Other useful thermoplastic polymer having a weight-molecular weight (Mw) no less than 10,000 g/mol and an optimum activation temperature of no greater than 100° C. include but not limited to polyvinyl acetols, styrene acrylonitriles, polyolefins, polyacrylonitriles, ethylene vinyl acetate terpolymers, functional ethylene vinyl acetates, ethylene acrylate copolymers, ethylene acrylate terpolymers, ethylene butadiene copolymers and/or block copolymers, and combination thereof.

The above-mentioned thermoplastic polymers can be used singly or in combination of two or more thereof. If at least two thermoplastic polymers are used as component (A), each of molecular weight and optimum activation temperature shall fall into the claimed range.

In preferred embodiments, the thermoplastic polymer has a number average molecular weight of from 10,000 to 200,000 g/mol, preferably from 8,000 to 150,000 g/mol, and more preferably from 20,000 to 100,000 g/mol.

With particular preference, the component (A) may be present in an amount of from 1% to 95%, preferably from 10% to 40% by weight, based on the total weight of the Composition.

According to the present invention, the Composition comprises at least one polyester polyol having a weight-molecular weight (Mw) less than 10,000 g/mol, which can react with component (C) described below to form an effective bonding subject to a heat.

Useful component (B) in the present invention include those carrying at least two hydroxyl groups in one molecule, for example three hydroxyl groups or four hydroxyl groups and having aromatic group(s) in the molecule, preferably has a hydroxyl number of no less than 10 mg KOH/g, preferably greater than or equal to 15 mg KOH/g, much preferably ranging from 20 to 90 mg KOH/g, even much more preferably from 30 to 60 mg KOH/g.

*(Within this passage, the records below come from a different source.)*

-- pv_equiv track=rewrite | github.com/giacomobais/TagInsert | models/Variant1/scripts/preprocess.py | get_positional_mapping
-- ===== SOURCE A (Python) =====
-- def get_positional_mapping(MAX_DEPTH):
--     """ Get the unique identifiers for each node in the tree, assuming the root is at depth 0; the tree is a full binary tree and the given MAX_DEPTH. """
--     positions = ['0']
--     for depth in range(1, MAX_DEPTH+1):
--         length = depth
--         # binary string of length `length` with all possible comninations
--         for i in range(2 ** length):
--             positions.append(f'{i:0{length}b}')
--
--     # replace 0s with -1
--     positions = [p.replace('0', '-1') for p in positions]
--     positions[0] = '0'
--
--     # copy positions list to another list
--     slashes = positions.copy()
--     all_encodings = [f'{p}{s}' for p in positions[1:] for s in slashes[1:]]
--     all_encodings = ['00'] + all_encodings
--
--     enc_to_idx = {}
--     for i, enc in enumerate(sorted(list(set(all_encodings)))):
--         enc_to_idx[enc] = i
--
--     return enc_to_idx
-- ===== SOURCE B (Python) =====
-- def get_positional_mapping(MAX_DEPTH):
--     """ Get the unique identifiers for each node in the tree, assuming the root is at depth 0; the tree is a full binary tree and the given MAX_DEPTH. """
--     # DFS over the full binary tree: each non-root node is named by its path,
--     # '-1' for a left step and '1' for a right step.
--     def dfs(path, depth):
--         if depth >= MAX_DEPTH:
--             return []
--         left = path + '-1'
--         right = path + '1'
--         return [left] + dfs(left, depth + 1) + [right] + dfs(right, depth + 1)
--
--     nodes = dfs('', 0)
--     encodings = ['00'] + [p + s for p in nodes for s in nodes]
--     return {enc: i for i, enc in enumerate(sorted(set(encodings)))}
-- ===== Notes on version B (the rewrite author's own statement) =====
-- stated objective: alternative
-- what changed: The node-name generation is replaced: instead of formatting every integer 0..2**d-1 as a zero-padded binary string per depth and then string-replacing '0' with '-1', B builds the names by a recursive DFS over the binary tree, appending '-1'/'1' path tokens; the pairwise-concatenation, '00' sentinel, set, sort and enumerate tail is unchanged.
import Mathlib
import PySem

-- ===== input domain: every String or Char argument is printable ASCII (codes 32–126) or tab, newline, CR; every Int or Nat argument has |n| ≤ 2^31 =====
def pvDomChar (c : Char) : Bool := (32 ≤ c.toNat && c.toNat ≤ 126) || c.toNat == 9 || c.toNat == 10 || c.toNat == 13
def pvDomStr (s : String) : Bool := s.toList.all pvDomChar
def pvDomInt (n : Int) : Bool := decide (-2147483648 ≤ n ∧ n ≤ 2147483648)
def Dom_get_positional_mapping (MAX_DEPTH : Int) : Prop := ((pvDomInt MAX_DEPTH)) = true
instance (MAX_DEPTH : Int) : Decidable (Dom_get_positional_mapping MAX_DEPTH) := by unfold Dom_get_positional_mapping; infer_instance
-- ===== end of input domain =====

-- B replaces A's integer-format-then-replace enumeration of node names by a recursive DFS over the
-- binary tree (objective: alternative); the pairwise-concatenation / set / sort / enumerate tail is shared.


-- ===== PORT A =====
-- strings are handled as List Char (PySem.Chars) and packed with String.mk where the Python builds
-- the f-string values; f'{i:0{length}b}' (i ≥ 0, length ≥ 1 here) is zfill of format(i,'b'),
-- i.e. PySem.Chars.zfill (PySem.Int.toBinChars i) length; 2 ** length is 2 ^ length.toNat (length ≥ 1).
def get_positional_mapping (MAX_DEPTH : Int) : List (String × Int) :=
  -- positions = ['0']; for depth in range(1, MAX_DEPTH+1): for i in range(2**length): append f'{i:0{length}b}'
  let positions0 : List (List Char) :=
    (PySem.List.pyRange 1 (MAX_DEPTH + 1) 1).foldl (fun acc depth =>
      (PySem.List.pyRange 0 (2 ^ depth.toNat) 1).foldl (fun acc2 i =>
        acc2 ++ [PySem.Chars.zfill (PySem.Int.toBinChars i) depth]) acc) [['0']]
  -- positions = [p.replace('0', '-1') for p in positions]
  let positions1 := positions0.map (fun p => PySem.Chars.replace p ['0'] ['-', '1'])
  -- positions[0] = '0'
  let positions := PySem.List.pySetD positions1 0 ['0']
  -- slashes = positions.copy()
  let slashes := positions
  -- all_encodings = ['00'] + [f'{p}{s}' for p in positions[1:] for s in slashes[1:]]
  let all_encodings : List String :=
    "00" :: (PySem.List.slice positions (some 1) none).flatMap (fun p =>
      (PySem.List.slice slashes (some 1) none).map (fun s => String.mk (p ++ s)))
  -- for i, enc in enumerate(sorted(list(set(all_encodings)))): enc_to_idx[enc] = i
  let sortedL := PySem.List.sorted (PySem.Set.ofList all_encodings) (fun x => x) false
  (sortedL.zipIdx.foldl (fun d p => d.insert p.1 ((p.2 : Int))) PySem.Dict.empty).items

-- ===== PORT B =====
-- dfs(path, depth) of Source B; the recursion is on the remaining depth MAX_DEPTH - depth,
-- so 'rem' here is (MAX_DEPTH - depth).toNat (rem = 0 ↔ depth >= MAX_DEPTH, the Python base case).
def pvDfsB (path : List Char) (rem : Nat) : List (List Char) :=
  match rem with
  | 0 => []
  | r + 1 =>
    let left := path ++ ['-', '1']
    let right := path ++ ['1']
    left :: (pvDfsB left r ++ right :: pvDfsB right r)

def get_positional_mapping_alt (MAX_DEPTH : Int) : List (String × Int) :=
  -- nodes = dfs('', 0)
  let nodes := pvDfsB [] MAX_DEPTH.toNat
  -- encodings = ['00'] + [p + s for p in nodes for s in nodes]
  let encodings : List String :=
    "00" :: nodes.flatMap (fun p => nodes.map (fun s => String.mk (p ++ s)))
  -- {enc: i for i, enc in enumerate(sorted(set(encodings)))}
  let sortedL := PySem.List.sorted (PySem.Set.ofList encodings) (fun x => x) false
  (sortedL.zipIdx.foldl (fun d p => d.insert p.1 ((p.2 : Int))) PySem.Dict.empty).items

-- ===== PRECONDITION & SPEC =====
def Spec_get_positional_mapping (MAX_DEPTH : Int) (out : List (String × Int)) : Prop := out = get_positional_mapping_alt MAX_DEPTH
instance (MAX_DEPTH : Int) (out : List (String × Int)) : Decidable (Spec_get_positional_mapping MAX_DEPTH out) := by unfold Spec_get_positional_mapping; infer_instance

-- ===== CLAIM (what is proved, stated in full; the proofs are below) =====
def Claim_equal_get_positional_mapping : Prop := ∀ (MAX_DEPTH : Int), Dom_get_positional_mapping MAX_DEPTH → Spec_get_positional_mapping MAX_DEPTH (get_positional_mapping MAX_DEPTH)

-- ===== LEMMAS AND PROOFS =====

-- the single-character substitution performed by .replace('0', '-1')
def pvSubst (c : Char) : List Char := if c = '0' then ['-', '1'] else [c]

-- the level-by-level name lists: pvLvl s n = names of the depth-n descendants of the node named s,
-- in left-to-right order
def pvLvl (s : List Char) : Nat → List (List Char)
  | 0 => [s]
  | n + 1 => (pvLvl s n).flatMap (fun t => [t ++ ['-', '1'], t ++ ['1']])

-- .replace('0','-1') is the character-wise substitution pvSubst
theorem pvReplaceGo_eq (fuel : Nat) : ∀ (l acc : List Char), l.length ≤ fuel →
    PySem.Chars.replace.go ['0'] ['-', '1'] fuel l acc = acc.reverse ++ l.flatMap pvSubst := by
  induction fuel with
  | zero =>
    intro l acc h
    have : l = [] := by cases l <;> simp_all
    subst this; simp [PySem.Chars.replace.go]
  | succ f ih =>
    intro l acc h
    cases l with
    | nil => simp [PySem.Chars.replace.go]
    | cons c t =>
      by_cases hc : c = '0'
      · subst hc
        have hpre : List.isPrefixOf ['0'] ('0' :: t) = true := by simp [List.isPrefixOf]
        simp only [PySem.Chars.replace.go, hpre, if_pos]
        rw [ih _ _ (by simpa using h)]
        simp [pvSubst]
      · have hpre : List.isPrefixOf ['0'] (c :: t) = false := by
          simp [List.isPrefixOf]
          exact fun h => hc h.symm
        simp only [PySem.Chars.replace.go, hpre]
        rw [if_neg (by simp [hc]), ih _ _ (by simpa using h)]
        simp [pvSubst, hc]

theorem pvReplace_eq (s : List Char) :
    PySem.Chars.replace s ['0'] ['-', '1'] = s.flatMap pvSubst := by
  have : PySem.Chars.replace s ['0'] ['-', '1']
      = PySem.Chars.replace.go ['0'] ['-', '1'] s.length s [] := by
    simp [PySem.Chars.replace]
  rw [this, pvReplaceGo_eq s.length s [] le_rfl]
  simp

-- Nat.toDigits facts ------------------------------------------------------

theorem pvToDigitsCore_append (f : Nat) : ∀ (n : Nat) (l : List Char),
    Nat.toDigitsCore 2 f n l = Nat.toDigitsCore 2 f n [] ++ l := by
  induction f with
  | zero => intro n l; simp [Nat.toDigitsCore]
  | succ f ih =>
    intro n l
    by_cases h : n / 2 = 0
    · simp [Nat.toDigitsCore, h]
    · simp only [Nat.toDigitsCore, h, if_neg, if_false]
      rw [ih (n / 2) (Nat.digitChar (n % 2) :: l), ih (n / 2) [Nat.digitChar (n % 2)]]
      simp

theorem pvToDigitsCore_fuel (n : Nat) : ∀ (f₁ f₂ : Nat) (l : List Char), n < f₁ → n < f₂ →
    Nat.toDigitsCore 2 f₁ n l = Nat.toDigitsCore 2 f₂ n l := by
  induction n using Nat.strong_induction_on with
  | _ n ih =>
    intro f₁ f₂ l h₁ h₂
    obtain ⟨g₁, rfl⟩ : ∃ g, f₁ = g + 1 := ⟨f₁ - 1, by omega⟩
    obtain ⟨g₂, rfl⟩ : ∃ g, f₂ = g + 1 := ⟨f₂ - 1, by omega⟩
    by_cases h : n / 2 = 0
    · simp [Nat.toDigitsCore, h]
    · simp only [Nat.toDigitsCore, h, if_neg, if_false]
      exact ih (n / 2) (by omega) g₁ g₂ _ (by omega) (by omega)

theorem pvToDigits_step (k b : Nat) (hk : 1 ≤ k) (hb : b < 2) :
    Nat.toDigits 2 (2 * k + b) = Nat.toDigits 2 k ++ [Nat.digitChar b] := by
  have hdiv : (2 * k + b) / 2 = k := by omega
  have hmod : (2 * k + b) % 2 = b := by omega
  have hne : ¬ (2 * k + b) / 2 = 0 := by omega
  have h1 : Nat.toDigitsCore 2 (2 * k + b + 1) (2 * k + b) []
      = Nat.toDigitsCore 2 (2 * k + b) k [Nat.digitChar b] := by
    rw [Nat.toDigitsCore, if_neg hne, hdiv, hmod]
  show Nat.toDigitsCore 2 (2 * k + b + 1) (2 * k + b) [] = _
  rw [h1, pvToDigitsCore_append (2 * k + b) k [Nat.digitChar b],
    pvToDigitsCore_fuel k (2 * k + b) (k + 1) [] (by omega) (by omega)]
  rfl

theorem pvToDigitsCore_chars (f : Nat) : ∀ (n : Nat) (l : List Char),
    (∀ c ∈ l, c = '0' ∨ c = '1') → ∀ c ∈ Nat.toDigitsCore 2 f n l, c = '0' ∨ c = '1' := by
  induction f with
  | zero => intro n l hl; simpa [Nat.toDigitsCore] using hl
  | succ f ih =>
    intro n l hl
    have hd : Nat.digitChar (n % 2) = '0' ∨ Nat.digitChar (n % 2) = '1' := by
      have : n % 2 = 0 ∨ n % 2 = 1 := by omega
      rcases this with h | h <;> simp [h, Nat.digitChar]
    by_cases h : n / 2 = 0
    · simp only [Nat.toDigitsCore, h, if_pos]
      intro c hc
      rcases List.mem_cons.mp hc with rfl | hc
      · exact hd
      · exact hl c hc
    · simp only [Nat.toDigitsCore, h, if_neg, if_false]
      exact ih (n / 2) _ (by
        intro c hc
        rcases List.mem_cons.mp hc with rfl | hc
        · exact hd
        · exact hl c hc)

theorem pvToDigits_chars (n : Nat) : ∀ c ∈ Nat.toDigits 2 n, c = '0' ∨ c = '1' :=
  pvToDigitsCore_chars (n + 1) n [] (by simp)

theorem pvToDigits_ne_nil (n : Nat) : Nat.toDigits 2 n ≠ [] := by
  show Nat.toDigitsCore 2 (n + 1) n [] ≠ []
  by_cases h : n / 2 = 0
  · simp [Nat.toDigitsCore, h]
  · simp only [Nat.toDigitsCore, h, if_neg, if_false]
    rw [pvToDigitsCore_append]
    simp

theorem pvToBinChars_natCast (m : Nat) :
    PySem.Int.toBinChars (m : Int) = Nat.toDigits 2 m := by
  simp [PySem.Int.toBinChars]

-- zfill facts --------------------------------------------------------------

theorem pvZfill_append (cs : List Char) (d : Char) (n : Nat)
    (hne : cs ≠ []) (hch : ∀ c ∈ cs, c = '0' ∨ c = '1') :
    PySem.Chars.zfill (cs ++ [d]) ((n : Int) + 1) = PySem.Chars.zfill cs (n : Int) ++ [d] := by
  obtain ⟨c, rest, rfl⟩ : ∃ c rest, cs = c :: rest := by
    cases cs with
    | nil => exact absurd rfl hne
    | cons c r => exact ⟨c, r, rfl⟩
  have hc : ¬ (c = '+' ∨ c = '-') := by
    rcases hch c (by simp) with h | h <;> subst h <;> decide
  simp only [PySem.Chars.zfill, List.cons_append, if_neg hc]
  by_cases hlen : (n : Int) ≤ ((c :: rest) : List Char).length
  · have h2 : ((n : Int) + 1) ≤ ((c :: (rest ++ [d])) : List Char).length := by
      simp only [List.length_cons, List.length_append, List.length_nil] at hlen ⊢
      omega
    simp only [if_pos h2, if_pos hlen]
    rfl
  · have h2 : ¬ ((n : Int) + 1) ≤ ((c :: (rest ++ [d])) : List Char).length := by
      simp only [List.length_cons, List.length_append, List.length_nil] at hlen ⊢
      omega
    simp only [if_neg h2, if_neg hlen]
    have harith : ((n : Int) + 1).toNat - (c :: (rest ++ [d])).length
        = (n : Int).toNat - (c :: rest).length := by
      simp only [List.length_cons, List.length_append, List.length_nil]
      omega
    rw [harith]
    simp

theorem pvZfill_singleton (c : Char) (hc : ¬ (c = '+' ∨ c = '-')) (m : Nat) (hm : 1 ≤ m) :
    PySem.Chars.zfill [c] (m : Int) = List.replicate (m - 1) '0' ++ [c] := by
  by_cases h : (m : Int) ≤ ([c] : List Char).length
  · have hm1 : m = 1 := by simp only [List.length_cons, List.length_nil] at h; omega
    subst hm1
    rw [PySem.Chars.zfill, if_pos h]
    simp
  · rw [PySem.Chars.zfill, if_neg h]
    simp [hc]

-- range splitting ----------------------------------------------------------

theorem pvRange_two_mul (m : Nat) :
    List.range (2 * m) = (List.range m).flatMap (fun k => [2 * k, 2 * k + 1]) := by
  induction m with
  | zero => simp
  | succ m ih =>
    have : 2 * (m + 1) = 2 * m + 1 + 1 := by omega
    rw [this, List.range_succ, List.range_succ, List.range_succ, ih]
    simp [List.flatMap_append]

The component (B) used in the present invention preferably is solid at ambient temperature (20° C.). In some embodiments, the component (B) can be selected from amorphous polyester polyol, semi-crystalline polyester polyol, crystalline polyester polyol and combination thereof, from perspective of dissolving in the organic solvent, preferably amorphous polyester polyol, semi-crystalline polyester polyol and combination thereof.

The term “amorphous polyester polyol” used herein means a polyester polyol having no melt transition when measured using Differential Scanning calorimetry (DSC), which does not have a crystalline form. It preferably has a degree of crystallinity by weight of less than 10%, preferably of less than 5%, advantageously of less than 2% and more advantageously still of less than 1%.

The term “semicrystalline polyester polyol” means a polyester polyol comprising crystalline regions and amorphous regions in its structure. It preferably has a degree of crystallinity by weight of at least 20% to less than 80%, preferably of at least 30% to less than 80%, preferably at least 40% and less than 80%.

The term “crystalline polyester polyol” used herein means a polyester polyol having a melt transition when measured using Differential Scanning calorimetry (DSC), which has a crystalline form. It preferably has a degree of crystallinity by weight of at least 80%, preferably of at least 90%.